Segment Start: DATA SUPPLIED

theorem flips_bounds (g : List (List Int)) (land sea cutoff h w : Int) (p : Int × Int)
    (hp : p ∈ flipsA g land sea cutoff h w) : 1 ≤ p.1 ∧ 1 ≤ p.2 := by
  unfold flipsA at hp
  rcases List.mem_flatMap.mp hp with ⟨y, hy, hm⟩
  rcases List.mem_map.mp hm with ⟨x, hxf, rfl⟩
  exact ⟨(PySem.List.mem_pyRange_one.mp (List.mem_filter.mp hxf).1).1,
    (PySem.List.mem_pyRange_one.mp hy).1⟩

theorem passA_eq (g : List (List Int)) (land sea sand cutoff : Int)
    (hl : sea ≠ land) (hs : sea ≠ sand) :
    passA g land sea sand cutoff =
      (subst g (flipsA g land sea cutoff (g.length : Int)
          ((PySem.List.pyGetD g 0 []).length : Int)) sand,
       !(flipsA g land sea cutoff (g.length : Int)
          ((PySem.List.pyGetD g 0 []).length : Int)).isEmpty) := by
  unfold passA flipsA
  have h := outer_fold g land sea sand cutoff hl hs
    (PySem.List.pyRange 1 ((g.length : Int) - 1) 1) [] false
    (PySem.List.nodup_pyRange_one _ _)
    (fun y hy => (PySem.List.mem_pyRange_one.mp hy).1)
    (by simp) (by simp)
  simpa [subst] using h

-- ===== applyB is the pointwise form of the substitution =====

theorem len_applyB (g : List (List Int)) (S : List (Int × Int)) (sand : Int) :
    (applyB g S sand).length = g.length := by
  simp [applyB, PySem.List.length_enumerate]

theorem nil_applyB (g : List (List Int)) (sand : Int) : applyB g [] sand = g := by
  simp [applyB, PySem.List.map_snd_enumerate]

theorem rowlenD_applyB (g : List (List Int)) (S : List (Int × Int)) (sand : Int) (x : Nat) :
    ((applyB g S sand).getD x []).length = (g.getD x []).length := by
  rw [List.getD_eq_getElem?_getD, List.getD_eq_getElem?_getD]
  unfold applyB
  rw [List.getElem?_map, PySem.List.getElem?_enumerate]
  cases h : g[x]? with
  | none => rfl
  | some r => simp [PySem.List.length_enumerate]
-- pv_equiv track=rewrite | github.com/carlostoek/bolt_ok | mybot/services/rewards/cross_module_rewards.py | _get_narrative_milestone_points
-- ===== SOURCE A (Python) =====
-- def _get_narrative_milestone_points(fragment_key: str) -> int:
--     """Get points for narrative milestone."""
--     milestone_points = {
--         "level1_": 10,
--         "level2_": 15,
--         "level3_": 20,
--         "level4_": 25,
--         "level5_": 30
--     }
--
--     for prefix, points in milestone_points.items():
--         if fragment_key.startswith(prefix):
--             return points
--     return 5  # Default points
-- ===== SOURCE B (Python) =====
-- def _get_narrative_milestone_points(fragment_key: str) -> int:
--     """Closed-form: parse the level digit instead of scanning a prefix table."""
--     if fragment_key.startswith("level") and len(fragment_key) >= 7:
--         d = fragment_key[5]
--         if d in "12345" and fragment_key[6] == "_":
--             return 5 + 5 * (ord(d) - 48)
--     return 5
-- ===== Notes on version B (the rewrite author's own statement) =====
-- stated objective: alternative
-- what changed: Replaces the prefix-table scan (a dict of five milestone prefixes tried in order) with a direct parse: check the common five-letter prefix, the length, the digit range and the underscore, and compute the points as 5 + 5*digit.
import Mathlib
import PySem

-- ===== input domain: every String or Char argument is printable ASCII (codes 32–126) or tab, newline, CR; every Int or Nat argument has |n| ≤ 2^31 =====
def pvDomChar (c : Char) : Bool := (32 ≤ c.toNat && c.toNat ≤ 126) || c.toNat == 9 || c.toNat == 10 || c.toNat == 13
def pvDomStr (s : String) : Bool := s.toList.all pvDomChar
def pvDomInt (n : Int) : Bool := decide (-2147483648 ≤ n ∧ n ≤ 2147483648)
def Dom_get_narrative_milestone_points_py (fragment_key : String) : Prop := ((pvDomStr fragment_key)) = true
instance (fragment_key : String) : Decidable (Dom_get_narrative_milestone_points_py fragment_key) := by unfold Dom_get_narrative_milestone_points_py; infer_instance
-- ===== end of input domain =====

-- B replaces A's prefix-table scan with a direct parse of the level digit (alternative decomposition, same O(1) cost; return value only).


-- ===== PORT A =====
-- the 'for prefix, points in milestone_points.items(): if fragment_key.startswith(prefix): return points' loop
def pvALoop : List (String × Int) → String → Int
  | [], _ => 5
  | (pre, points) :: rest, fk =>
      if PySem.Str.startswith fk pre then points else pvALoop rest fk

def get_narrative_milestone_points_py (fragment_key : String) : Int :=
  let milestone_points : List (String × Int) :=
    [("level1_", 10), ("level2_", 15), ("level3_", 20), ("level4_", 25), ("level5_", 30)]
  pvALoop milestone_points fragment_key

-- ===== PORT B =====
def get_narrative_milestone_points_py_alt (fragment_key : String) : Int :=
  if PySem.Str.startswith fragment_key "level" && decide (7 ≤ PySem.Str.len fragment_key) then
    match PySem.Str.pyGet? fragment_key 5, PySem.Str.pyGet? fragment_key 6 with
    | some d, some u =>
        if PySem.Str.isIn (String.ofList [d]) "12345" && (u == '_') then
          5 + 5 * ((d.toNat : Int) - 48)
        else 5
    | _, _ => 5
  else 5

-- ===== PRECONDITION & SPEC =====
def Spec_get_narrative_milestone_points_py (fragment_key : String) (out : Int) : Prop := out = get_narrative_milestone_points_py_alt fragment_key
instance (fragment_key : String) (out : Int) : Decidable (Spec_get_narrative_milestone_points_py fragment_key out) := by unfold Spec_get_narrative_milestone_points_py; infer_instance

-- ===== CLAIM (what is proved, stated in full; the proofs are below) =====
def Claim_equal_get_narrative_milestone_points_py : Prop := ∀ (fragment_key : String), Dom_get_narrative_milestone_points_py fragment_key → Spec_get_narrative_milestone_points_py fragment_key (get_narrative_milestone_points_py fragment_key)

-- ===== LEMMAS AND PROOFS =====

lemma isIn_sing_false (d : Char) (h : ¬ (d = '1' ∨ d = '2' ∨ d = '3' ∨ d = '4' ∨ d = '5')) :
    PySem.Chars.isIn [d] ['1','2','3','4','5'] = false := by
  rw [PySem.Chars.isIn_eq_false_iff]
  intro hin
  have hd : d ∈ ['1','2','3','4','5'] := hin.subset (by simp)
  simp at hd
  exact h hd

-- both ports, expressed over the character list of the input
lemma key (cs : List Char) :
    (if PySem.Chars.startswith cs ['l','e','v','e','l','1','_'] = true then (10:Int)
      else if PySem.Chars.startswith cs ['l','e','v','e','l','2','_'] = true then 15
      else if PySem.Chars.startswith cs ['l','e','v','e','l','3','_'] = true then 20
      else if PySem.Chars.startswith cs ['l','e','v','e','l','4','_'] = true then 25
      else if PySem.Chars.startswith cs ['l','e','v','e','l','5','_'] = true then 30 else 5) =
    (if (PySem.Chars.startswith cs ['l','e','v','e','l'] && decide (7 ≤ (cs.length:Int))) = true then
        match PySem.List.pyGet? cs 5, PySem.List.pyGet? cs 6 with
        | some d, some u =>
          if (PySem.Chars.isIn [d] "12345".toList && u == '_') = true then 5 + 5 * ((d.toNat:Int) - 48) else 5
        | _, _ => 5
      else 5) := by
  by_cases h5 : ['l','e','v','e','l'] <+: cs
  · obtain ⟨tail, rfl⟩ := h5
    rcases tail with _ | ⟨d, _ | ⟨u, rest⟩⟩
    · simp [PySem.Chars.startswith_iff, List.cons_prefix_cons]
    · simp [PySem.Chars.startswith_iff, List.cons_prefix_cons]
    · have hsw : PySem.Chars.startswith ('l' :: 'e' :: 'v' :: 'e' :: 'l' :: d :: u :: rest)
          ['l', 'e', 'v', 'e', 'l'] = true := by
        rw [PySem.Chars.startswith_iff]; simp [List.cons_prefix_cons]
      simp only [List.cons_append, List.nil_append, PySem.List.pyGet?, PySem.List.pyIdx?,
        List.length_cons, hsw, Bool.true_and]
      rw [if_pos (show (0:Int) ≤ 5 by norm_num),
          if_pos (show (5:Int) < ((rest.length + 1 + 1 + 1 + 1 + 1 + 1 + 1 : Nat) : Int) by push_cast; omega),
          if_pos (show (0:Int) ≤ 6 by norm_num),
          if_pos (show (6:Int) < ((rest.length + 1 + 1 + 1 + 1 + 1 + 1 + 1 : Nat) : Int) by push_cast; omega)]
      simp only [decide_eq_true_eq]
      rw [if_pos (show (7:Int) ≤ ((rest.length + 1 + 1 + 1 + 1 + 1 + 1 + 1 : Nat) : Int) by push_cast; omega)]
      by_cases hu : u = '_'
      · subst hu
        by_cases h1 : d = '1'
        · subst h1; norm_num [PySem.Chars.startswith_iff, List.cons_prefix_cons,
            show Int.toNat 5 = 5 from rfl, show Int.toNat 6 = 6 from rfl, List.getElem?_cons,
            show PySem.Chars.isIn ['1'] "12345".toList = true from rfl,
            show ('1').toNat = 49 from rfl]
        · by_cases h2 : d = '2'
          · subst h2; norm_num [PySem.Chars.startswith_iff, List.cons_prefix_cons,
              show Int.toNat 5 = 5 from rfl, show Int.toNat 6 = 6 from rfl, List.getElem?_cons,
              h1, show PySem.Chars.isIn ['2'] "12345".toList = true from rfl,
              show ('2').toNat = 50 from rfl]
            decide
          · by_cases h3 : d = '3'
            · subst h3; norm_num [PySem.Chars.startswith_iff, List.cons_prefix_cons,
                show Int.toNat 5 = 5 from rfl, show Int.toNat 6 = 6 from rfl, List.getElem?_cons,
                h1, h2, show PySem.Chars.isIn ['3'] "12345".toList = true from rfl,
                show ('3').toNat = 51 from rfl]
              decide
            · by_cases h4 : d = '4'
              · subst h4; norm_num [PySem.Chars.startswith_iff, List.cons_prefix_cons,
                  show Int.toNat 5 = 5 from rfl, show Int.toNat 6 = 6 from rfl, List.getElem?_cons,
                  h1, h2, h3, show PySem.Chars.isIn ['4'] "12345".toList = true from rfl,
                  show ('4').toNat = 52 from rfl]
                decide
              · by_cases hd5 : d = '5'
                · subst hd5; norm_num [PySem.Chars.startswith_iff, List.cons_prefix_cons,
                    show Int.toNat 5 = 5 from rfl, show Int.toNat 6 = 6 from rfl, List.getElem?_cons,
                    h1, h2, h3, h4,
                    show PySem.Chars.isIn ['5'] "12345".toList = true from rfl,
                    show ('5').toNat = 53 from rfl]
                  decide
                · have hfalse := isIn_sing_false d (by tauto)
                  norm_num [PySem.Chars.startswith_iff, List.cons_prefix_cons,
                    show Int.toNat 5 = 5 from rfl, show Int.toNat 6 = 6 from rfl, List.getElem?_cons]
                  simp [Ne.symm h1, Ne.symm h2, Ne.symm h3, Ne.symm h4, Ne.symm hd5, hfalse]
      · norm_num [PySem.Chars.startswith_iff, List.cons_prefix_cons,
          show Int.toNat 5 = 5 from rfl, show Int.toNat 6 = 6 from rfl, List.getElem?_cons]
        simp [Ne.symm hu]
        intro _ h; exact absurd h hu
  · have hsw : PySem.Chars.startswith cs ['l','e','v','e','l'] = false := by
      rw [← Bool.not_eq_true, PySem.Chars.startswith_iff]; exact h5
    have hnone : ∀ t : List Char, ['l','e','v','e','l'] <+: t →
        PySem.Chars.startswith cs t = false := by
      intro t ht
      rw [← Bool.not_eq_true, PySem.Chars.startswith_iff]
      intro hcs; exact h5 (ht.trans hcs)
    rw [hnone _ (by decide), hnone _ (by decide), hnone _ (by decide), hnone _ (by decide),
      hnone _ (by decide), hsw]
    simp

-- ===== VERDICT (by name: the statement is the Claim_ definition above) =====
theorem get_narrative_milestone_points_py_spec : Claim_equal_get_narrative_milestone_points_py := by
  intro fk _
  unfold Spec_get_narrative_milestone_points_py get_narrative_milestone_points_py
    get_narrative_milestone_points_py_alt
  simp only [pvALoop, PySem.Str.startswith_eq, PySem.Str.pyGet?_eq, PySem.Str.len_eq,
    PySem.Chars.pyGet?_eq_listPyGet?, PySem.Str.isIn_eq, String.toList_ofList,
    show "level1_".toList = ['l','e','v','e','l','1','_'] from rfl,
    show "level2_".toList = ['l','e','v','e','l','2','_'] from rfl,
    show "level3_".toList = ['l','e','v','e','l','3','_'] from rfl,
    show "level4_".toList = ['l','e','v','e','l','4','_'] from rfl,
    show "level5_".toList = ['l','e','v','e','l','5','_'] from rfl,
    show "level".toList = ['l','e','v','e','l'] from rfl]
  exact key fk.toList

Segment End: DATA SUPPLIED

### WHAT NEEDS TO BE DONE
Return every line in the records that includes the string "pvALoop".

### RESPONSE
def pvALoop : List (String × Int) → String → Int
      if PySem.Str.startswith fk pre then points else pvALoop rest fk
  pvALoop milestone_points fragment_key
  simp only [pvALoop, PySem.Str.startswith_eq, PySem.Str.pyGet?_eq, PySem.Str.len_eq,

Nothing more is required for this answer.